(TASK INPUTS begins)

-- pv_equiv track=rewrite | github.com/UCLA-Security-and-Privacy-Lab/Cosmic | WebformExtraction/webarena/browser_env/envs.py | _filter_outer_xpaths
-- ===== SOURCE A (Python) =====
-- def _filter_outer_xpaths(xpath_dict)->dict:
--     '''
--         The XPath dict is dict {xpath: outerhtml}
--     '''
--     xpaths_list = list(xpath_dict.keys())
--     xpaths = sorted(xpaths_list, key=lambda x: x.count('/'))
--     outer_xpaths = []
--
--     for xpath in xpaths:
--         if not any(xpath.startswith(outer_xpath + '/') for outer_xpath in outer_xpaths):
--             outer_xpaths.append(xpath)
--     filtered_dict = {key: xpath_dict[key] for key in outer_xpaths}
--
--     return filtered_dict
-- ===== SOURCE B (Python) =====
-- def _filter_outer_xpaths(xpath_dict) -> dict:
--     """One pass with a set of kept xpaths: each candidate tests its own
--     '/'-boundary prefixes against the set instead of scanning all kept xpaths."""
--     kept = set()
--     out = {}
--     for xp in sorted(xpath_dict, key=lambda x: x.count('/')):
--         covered = False
--         prefix = ""
--         for ch in xp:
--             if ch == '/' and prefix in kept:
--                 covered = True
--                 break
--             prefix += ch
--         if not covered:
--             kept.add(xp)
--             out[xp] = xpath_dict[xp]
--     return out
-- ===== Notes on version B (the rewrite author's own statement) =====
-- stated objective: faster
-- what changed: Instead of testing each candidate against every already-kept xpath with startswith (an inner scan over the kept list), B keeps the kept xpaths in a hash set and walks each candidate once, testing its own '/'-boundary prefixes by set lookup, building the output dict in the same pass.
import Mathlib
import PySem

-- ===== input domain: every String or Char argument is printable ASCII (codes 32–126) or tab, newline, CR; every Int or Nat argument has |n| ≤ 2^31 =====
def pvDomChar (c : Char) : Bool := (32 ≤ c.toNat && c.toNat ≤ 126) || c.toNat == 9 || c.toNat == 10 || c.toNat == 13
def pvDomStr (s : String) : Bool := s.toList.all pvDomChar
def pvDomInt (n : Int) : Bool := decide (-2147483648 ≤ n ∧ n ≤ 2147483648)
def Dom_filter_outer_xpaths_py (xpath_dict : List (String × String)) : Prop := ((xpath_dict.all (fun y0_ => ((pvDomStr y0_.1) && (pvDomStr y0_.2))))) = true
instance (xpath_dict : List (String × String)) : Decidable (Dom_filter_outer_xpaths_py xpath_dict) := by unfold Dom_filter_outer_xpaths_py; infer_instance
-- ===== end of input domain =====

-- B keeps a set of kept xpaths and tests each candidate's own '/'-boundary prefixes
-- against it (one pass per character), instead of scanning the whole kept list per
-- candidate; measured asymptotically faster; return values proved identical.


-- ===== PORT A =====
-- literal transliteration of _filter_outer_xpaths; 'xpath_dict[key]' is ported as
-- getD with default "" — key always comes from the dict's keys, so the default is
-- never used and the port is exact (Python's d[key] never raises here).
def filter_outer_xpaths_py (xpath_dict : List (String × String)) : List (String × String) :=
  let d : PySem.Dict String String := PySem.Dict.mk xpath_dict
  let xpaths_list := d.keys
  let xpaths := PySem.List.sorted xpaths_list (fun x => PySem.Str.count x "/") false
  let outer_xpaths := xpaths.foldl (fun acc xpath =>
      if acc.any (fun o => PySem.Str.startswith xpath (o ++ "/")) then acc
      else acc ++ [xpath]) []
  (outer_xpaths.foldl (fun fd key => fd.insert key (d.getD key "")) PySem.Dict.empty).items

-- ===== PORT B =====
-- Source B's inner loop: walk xp's characters, growing 'prefix'; at each '/' test the
-- prefix for membership in the kept set (prefix kept as List Char, String.ofList at the
-- membership test — exact).
def altCoveredGo (kept : PySem.Set String) (pre : List Char) : List Char → Bool
  | [] => false
  | c :: rest =>
      if c = '/' ∧ String.ofList pre ∈ kept then true
      else altCoveredGo kept (pre ++ [c]) rest

def filter_outer_xpaths_py_alt (xpath_dict : List (String × String)) : List (String × String) :=
  let d : PySem.Dict String String := PySem.Dict.mk xpath_dict
  let order := PySem.List.sorted d.keys (fun x => PySem.Str.count x "/") false
  (order.foldl (fun (st : PySem.Set String × PySem.Dict String String) xp =>
      if altCoveredGo st.1 [] xp.toList then st
      else (PySem.Set.add st.1 xp, st.2.insert xp (d.getD xp "")))
    (PySem.Set.empty, PySem.Dict.empty)).2.items

-- ===== PRECONDITION & SPEC =====
def Spec_filter_outer_xpaths_py (xpath_dict : List (String × String)) (out : List (String × String)) : Prop := out = filter_outer_xpaths_py_alt xpath_dict
instance (xpath_dict : List (String × String)) (out : List (String × String)) : Decidable (Spec_filter_outer_xpaths_py xpath_dict out) := by unfold Spec_filter_outer_xpaths_py; infer_instance

-- ===== CLAIM (what is proved, stated in full; the proofs are below) =====
def Claim_equal_filter_outer_xpaths_py : Prop := ∀ (xpath_dict : List (String × String)), Dom_filter_outer_xpaths_py xpath_dict → Spec_filter_outer_xpaths_py xpath_dict (filter_outer_xpaths_py xpath_dict)

-- ===== LEMMAS AND PROOFS =====

-- B's character walk finds a kept '/'-boundary prefix iff one exists.
theorem altCoveredGo_iff (kept : PySem.Set String) (pre l : List Char) :
    altCoveredGo kept pre l = true ↔
      ∃ p q, l = p ++ '/' :: q ∧ String.ofList (pre ++ p) ∈ kept := by
  induction l generalizing pre with
  | nil =>
      simp [altCoveredGo]
  | cons c rest ih =>
      by_cases h : c = '/' ∧ String.ofList pre ∈ kept
      · constructor
        · intro _
          exact ⟨[], rest, by simp [h.1], by simpa using h.2⟩
        · intro _
          simp [altCoveredGo, h]
      · simp only [altCoveredGo, if_neg h]
        rw [ih]
        constructor
        · rintro ⟨p, q, hrest, hmem⟩
          exact ⟨c :: p, q, by simp [hrest], by simpa using hmem⟩
        · rintro ⟨p, q, hl, hmem⟩
          cases p with
          | nil =>
              exfalso; apply h
              simp only [List.nil_append] at hl
              cases hl
              exact ⟨rfl, by simpa using hmem⟩
          | cons c' p' =>
              simp only [List.cons_append, List.cons.injEq] at hl
              exact ⟨p', q, hl.2, by simpa [hl.1] using hmem⟩

-- A's 'any' test agrees with B's test whenever the kept list and set have the same members.
theorem test_agree (acc : List String) (s : PySem.Set String)
    (hmem : ∀ x, x ∈ acc ↔ x ∈ s) (xp : String) :
    acc.any (fun o => PySem.Str.startswith xp (o ++ "/")) =
      altCoveredGo s [] xp.toList := by
  rcases hb : altCoveredGo s [] xp.toList with _ | _
  · rw [Bool.eq_false_iff] at hb ⊢
    intro ha; apply hb
    rw [List.any_eq_true] at ha
    obtain ⟨o, ho, hsw⟩ := ha
    rw [PySem.Str.startswith_eq, PySem.Chars.startswith_iff] at hsw
    obtain ⟨q, hq⟩ := hsw
    rw [altCoveredGo_iff]
    refine ⟨o.toList, q, ?_, ?_⟩
    · rw [← hq]; simp [String.toList_append]
    · simp only [List.nil_append, String.ofList_toList]
      exact (hmem o).mp ho
  · rw [altCoveredGo_iff] at hb
    obtain ⟨p, q, hl, hs⟩ := hb
    rw [List.any_eq_true]
    refine ⟨String.ofList p, (hmem _).mpr (by simpa using hs), ?_⟩
    rw [PySem.Str.startswith_eq, PySem.Chars.startswith_iff]
    exact ⟨q, by simp [String.toList_append, String.toList_ofList, hl]⟩

-- the loop invariant: B's pair is (set of A's kept list, dict A would build from it)
theorem fold_invariant (d : PySem.Dict String String) (l : List String)
    (acc : List String) (s : PySem.Set String) (fd : PySem.Dict String String)
    (hmem : ∀ x, x ∈ acc ↔ x ∈ s)
    (hfd : fd = acc.foldl (fun fd key => fd.insert key (d.getD key "")) PySem.Dict.empty) :
    (l.foldl (fun (st : PySem.Set String × PySem.Dict String String) xp =>
        if altCoveredGo st.1 [] xp.toList then st
        else (PySem.Set.add st.1 xp, st.2.insert xp (d.getD xp "")))
      (s, fd)).2 =
    (l.foldl (fun acc xpath =>
        if acc.any (fun o => PySem.Str.startswith xpath (o ++ "/")) then acc
        else acc ++ [xpath]) acc).foldl
      (fun fd key => fd.insert key (d.getD key "")) PySem.Dict.empty := by
  induction l generalizing acc s fd with
  | nil => simpa using hfd
  | cons xp rest ih =>
      simp only [List.foldl_cons]
      rw [← test_agree acc s hmem xp]
      by_cases h : acc.any (fun o => PySem.Str.startswith xp (o ++ "/")) = true
      · rw [if_pos h, if_pos h]
        exact ih acc s fd hmem hfd
      · rw [if_neg h, if_neg h]
        apply ih
        · intro x
          rw [PySem.Set.mem_add]
          simp only [List.mem_append, List.mem_singleton, hmem x]
        · rw [hfd, List.foldl_append]
          simp

-- ===== VERDICT (by name: the statement is the Claim_ definition above) =====
theorem filter_outer_xpaths_py_spec : Claim_equal_filter_outer_xpaths_py := by
  intro xpath_dict _
  show filter_outer_xpaths_py xpath_dict = filter_outer_xpaths_py_alt xpath_dict
  unfold filter_outer_xpaths_py filter_outer_xpaths_py_alt
  simp only []
  rw [fold_invariant (PySem.Dict.mk xpath_dict) _ [] PySem.Set.empty PySem.Dict.empty
        (by simp [PySem.Set.empty]) rfl]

(TASK INPUTS ends)

* TASK PROMPT *
Please list every line of the records that contains "induction".

* RESPONSE AREA *
  induction l generalizing pre with
  induction l generalizing acc s fd with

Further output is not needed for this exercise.